Dataset entries:
##########
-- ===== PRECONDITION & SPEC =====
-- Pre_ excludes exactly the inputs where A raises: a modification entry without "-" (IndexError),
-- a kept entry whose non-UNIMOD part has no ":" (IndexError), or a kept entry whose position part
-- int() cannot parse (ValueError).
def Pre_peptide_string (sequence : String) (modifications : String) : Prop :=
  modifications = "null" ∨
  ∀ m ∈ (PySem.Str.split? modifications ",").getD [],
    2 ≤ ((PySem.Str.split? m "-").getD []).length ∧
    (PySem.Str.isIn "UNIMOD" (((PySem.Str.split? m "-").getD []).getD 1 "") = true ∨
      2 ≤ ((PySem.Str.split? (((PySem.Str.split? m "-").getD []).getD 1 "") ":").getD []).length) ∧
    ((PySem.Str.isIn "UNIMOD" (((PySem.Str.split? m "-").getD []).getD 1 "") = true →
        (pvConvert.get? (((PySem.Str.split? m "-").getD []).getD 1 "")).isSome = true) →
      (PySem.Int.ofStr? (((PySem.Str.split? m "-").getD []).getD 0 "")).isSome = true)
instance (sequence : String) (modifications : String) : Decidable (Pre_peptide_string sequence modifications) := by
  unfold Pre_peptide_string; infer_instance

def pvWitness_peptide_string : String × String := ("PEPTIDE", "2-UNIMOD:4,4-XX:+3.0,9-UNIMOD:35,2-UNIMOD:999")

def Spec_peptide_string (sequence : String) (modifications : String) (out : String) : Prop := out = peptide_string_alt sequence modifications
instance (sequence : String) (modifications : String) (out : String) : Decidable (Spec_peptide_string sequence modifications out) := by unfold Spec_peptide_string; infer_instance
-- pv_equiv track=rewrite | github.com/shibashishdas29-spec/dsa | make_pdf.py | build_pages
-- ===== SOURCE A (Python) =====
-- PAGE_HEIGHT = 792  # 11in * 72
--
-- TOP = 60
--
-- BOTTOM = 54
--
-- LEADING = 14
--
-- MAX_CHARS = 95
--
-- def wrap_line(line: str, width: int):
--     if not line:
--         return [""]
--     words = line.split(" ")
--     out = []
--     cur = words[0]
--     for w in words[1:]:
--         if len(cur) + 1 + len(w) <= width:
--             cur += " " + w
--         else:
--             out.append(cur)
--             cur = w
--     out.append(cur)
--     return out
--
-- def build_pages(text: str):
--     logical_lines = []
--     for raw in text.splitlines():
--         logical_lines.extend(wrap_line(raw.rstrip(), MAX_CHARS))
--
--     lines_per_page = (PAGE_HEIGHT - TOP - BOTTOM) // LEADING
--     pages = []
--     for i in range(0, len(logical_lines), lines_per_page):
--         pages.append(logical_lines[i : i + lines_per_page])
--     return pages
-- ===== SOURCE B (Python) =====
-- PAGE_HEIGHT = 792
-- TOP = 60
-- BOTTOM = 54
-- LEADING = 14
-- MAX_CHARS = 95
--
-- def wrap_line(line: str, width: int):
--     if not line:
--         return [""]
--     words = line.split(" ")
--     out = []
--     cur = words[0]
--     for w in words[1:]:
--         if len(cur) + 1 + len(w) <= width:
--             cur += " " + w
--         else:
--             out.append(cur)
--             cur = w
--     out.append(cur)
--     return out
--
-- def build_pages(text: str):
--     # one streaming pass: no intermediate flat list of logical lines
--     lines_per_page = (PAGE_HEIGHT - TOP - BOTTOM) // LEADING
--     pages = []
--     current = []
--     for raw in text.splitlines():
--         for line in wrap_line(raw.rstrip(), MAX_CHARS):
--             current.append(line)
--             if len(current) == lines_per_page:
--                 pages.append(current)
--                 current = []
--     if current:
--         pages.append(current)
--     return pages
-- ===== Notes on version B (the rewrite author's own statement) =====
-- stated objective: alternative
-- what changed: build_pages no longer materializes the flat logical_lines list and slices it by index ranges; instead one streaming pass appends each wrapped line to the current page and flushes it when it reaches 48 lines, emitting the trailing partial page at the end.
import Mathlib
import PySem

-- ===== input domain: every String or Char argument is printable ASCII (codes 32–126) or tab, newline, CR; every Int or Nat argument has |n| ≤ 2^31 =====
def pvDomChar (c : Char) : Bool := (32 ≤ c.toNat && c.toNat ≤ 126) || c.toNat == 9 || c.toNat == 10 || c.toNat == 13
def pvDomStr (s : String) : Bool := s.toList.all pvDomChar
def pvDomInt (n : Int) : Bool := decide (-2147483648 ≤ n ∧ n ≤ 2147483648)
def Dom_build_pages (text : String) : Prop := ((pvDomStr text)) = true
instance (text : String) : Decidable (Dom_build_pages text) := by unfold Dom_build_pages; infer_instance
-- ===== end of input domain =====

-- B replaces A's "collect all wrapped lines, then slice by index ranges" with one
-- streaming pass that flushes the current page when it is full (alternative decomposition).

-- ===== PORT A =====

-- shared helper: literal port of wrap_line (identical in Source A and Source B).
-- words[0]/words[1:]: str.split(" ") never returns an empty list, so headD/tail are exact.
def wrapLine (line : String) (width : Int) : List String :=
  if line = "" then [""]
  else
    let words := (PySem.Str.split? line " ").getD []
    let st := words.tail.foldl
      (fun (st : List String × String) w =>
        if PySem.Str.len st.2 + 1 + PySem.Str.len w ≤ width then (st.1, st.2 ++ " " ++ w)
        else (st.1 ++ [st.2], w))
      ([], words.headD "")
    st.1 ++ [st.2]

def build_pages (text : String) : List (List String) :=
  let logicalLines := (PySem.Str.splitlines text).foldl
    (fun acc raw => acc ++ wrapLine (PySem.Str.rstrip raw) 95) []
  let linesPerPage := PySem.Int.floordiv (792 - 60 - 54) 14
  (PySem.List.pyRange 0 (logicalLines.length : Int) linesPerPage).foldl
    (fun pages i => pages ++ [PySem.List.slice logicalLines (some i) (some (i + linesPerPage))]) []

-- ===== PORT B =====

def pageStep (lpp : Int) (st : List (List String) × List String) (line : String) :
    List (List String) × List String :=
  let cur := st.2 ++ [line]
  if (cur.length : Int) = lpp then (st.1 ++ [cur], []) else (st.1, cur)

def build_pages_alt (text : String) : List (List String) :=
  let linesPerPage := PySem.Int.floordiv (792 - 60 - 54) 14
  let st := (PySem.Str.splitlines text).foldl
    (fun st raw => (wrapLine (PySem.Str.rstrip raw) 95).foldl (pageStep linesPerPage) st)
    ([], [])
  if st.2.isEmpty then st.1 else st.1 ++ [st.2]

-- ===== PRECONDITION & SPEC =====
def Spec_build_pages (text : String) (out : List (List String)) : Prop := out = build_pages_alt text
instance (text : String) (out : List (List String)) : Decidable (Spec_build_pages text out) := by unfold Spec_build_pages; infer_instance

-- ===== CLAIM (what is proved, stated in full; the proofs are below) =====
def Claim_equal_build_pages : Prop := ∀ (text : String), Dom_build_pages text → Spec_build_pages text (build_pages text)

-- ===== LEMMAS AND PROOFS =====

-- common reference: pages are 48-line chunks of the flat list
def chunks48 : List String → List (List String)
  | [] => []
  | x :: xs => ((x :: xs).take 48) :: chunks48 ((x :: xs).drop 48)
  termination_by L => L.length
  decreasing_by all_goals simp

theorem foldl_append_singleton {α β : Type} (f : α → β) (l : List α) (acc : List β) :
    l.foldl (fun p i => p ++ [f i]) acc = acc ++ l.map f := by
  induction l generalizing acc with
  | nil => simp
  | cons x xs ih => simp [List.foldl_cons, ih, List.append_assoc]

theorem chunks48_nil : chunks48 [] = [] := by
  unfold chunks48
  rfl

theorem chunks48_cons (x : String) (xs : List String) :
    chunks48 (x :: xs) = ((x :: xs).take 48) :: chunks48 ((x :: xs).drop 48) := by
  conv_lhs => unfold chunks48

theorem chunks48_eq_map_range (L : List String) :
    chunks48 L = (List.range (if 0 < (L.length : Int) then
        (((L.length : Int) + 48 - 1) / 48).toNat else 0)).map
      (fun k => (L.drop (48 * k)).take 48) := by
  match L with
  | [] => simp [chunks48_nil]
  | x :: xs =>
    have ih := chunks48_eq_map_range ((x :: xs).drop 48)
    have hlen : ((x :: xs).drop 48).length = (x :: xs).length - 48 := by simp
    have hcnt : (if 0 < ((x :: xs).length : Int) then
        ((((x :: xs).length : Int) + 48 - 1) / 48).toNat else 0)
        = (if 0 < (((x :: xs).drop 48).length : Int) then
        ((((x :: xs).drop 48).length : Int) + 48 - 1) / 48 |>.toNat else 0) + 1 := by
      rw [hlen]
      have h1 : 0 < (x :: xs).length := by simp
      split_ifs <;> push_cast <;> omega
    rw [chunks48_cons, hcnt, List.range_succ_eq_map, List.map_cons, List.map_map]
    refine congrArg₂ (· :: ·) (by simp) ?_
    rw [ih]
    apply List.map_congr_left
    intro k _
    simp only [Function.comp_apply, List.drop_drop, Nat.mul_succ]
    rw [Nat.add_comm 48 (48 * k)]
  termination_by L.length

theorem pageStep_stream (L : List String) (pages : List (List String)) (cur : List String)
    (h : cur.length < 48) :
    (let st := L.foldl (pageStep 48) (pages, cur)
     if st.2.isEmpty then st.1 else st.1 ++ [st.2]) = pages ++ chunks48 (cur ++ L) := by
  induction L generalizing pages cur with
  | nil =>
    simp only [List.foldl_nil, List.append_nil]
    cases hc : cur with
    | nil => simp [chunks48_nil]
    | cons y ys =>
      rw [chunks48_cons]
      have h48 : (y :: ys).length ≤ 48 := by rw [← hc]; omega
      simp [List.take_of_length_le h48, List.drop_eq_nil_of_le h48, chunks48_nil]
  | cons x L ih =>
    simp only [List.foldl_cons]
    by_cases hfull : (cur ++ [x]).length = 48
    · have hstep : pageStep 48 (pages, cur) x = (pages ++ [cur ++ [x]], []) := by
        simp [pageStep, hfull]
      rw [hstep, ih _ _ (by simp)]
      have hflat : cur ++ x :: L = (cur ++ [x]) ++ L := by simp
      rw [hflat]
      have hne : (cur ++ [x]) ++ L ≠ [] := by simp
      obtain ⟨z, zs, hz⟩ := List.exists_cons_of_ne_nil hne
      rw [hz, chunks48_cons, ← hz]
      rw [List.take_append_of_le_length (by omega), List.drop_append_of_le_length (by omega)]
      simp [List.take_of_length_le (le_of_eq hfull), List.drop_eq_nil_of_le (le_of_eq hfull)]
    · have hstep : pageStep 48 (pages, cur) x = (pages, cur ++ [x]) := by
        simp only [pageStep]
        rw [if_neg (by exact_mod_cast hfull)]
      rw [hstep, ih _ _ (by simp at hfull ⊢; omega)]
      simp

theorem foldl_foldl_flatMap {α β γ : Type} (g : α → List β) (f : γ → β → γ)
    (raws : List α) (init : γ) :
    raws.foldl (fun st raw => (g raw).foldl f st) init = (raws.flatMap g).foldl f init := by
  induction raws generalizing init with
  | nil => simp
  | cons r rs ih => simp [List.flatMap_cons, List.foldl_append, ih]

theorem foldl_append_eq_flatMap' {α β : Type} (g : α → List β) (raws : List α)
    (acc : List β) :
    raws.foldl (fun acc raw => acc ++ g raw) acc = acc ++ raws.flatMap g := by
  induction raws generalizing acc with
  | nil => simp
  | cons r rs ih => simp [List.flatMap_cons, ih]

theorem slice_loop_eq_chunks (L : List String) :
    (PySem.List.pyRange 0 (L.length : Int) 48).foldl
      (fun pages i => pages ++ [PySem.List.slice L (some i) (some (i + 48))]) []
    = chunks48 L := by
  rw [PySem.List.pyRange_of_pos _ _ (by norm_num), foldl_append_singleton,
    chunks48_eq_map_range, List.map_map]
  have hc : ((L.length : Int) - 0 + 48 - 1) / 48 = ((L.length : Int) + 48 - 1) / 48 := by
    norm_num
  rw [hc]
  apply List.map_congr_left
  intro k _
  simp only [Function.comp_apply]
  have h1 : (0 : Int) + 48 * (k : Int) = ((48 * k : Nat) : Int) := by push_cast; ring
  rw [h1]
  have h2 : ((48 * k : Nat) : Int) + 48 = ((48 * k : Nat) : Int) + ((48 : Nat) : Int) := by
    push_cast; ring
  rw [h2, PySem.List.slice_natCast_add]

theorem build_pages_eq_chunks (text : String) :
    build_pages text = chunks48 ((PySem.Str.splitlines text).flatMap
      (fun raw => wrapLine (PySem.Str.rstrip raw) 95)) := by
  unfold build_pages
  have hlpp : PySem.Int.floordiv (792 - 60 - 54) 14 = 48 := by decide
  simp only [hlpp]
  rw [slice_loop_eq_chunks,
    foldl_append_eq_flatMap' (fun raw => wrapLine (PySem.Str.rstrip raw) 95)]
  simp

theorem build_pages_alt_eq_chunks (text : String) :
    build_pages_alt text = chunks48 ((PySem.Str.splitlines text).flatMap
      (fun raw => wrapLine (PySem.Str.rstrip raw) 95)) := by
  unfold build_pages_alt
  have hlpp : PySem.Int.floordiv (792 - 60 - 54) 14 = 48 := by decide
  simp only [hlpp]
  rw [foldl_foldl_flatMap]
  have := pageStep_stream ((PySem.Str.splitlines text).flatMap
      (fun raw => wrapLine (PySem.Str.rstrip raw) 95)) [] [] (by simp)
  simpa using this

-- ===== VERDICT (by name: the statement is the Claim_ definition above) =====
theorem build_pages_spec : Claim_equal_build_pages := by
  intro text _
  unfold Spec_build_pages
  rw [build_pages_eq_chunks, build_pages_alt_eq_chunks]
##########
→ What the task asks
Would you print exactly, and only, the lines of the data above from the line with "-- ===== SOURCE B" through the line with "-- ===== input", inclusive?

→ Reply to the task
-- ===== SOURCE B (Python) =====
-- PAGE_HEIGHT = 792
-- TOP = 60
-- BOTTOM = 54
-- LEADING = 14
-- MAX_CHARS = 95
--
-- def wrap_line(line: str, width: int):
--     if not line:
--         return [""]
--     words = line.split(" ")
--     out = []
--     cur = words[0]
--     for w in words[1:]:
--         if len(cur) + 1 + len(w) <= width:
--             cur += " " + w
--         else:
--             out.append(cur)
--             cur = w
--     out.append(cur)
--     return out
--
-- def build_pages(text: str):
--     # one streaming pass: no intermediate flat list of logical lines
--     lines_per_page = (PAGE_HEIGHT - TOP - BOTTOM) // LEADING
--     pages = []
--     current = []
--     for raw in text.splitlines():
--         for line in wrap_line(raw.rstrip(), MAX_CHARS):
--             current.append(line)
--             if len(current) == lines_per_page:
--                 pages.append(current)
--                 current = []
--     if current:
--         pages.append(current)
--     return pages
-- ===== Notes on version B (the rewrite author's own statement) =====
-- stated objective: alternative
-- what changed: build_pages no longer materializes the flat logical_lines list and slices it by index ranges; instead one streaming pass appends each wrapped line to the current page and flushes it when it reaches 48 lines, emitting the trailing partial page at the end.
import Mathlib
import PySem

-- ===== input domain: every String or Char argument is printable ASCII (codes 32–126) or tab, newline, CR; every Int or Nat argument has |n| ≤ 2^31 =====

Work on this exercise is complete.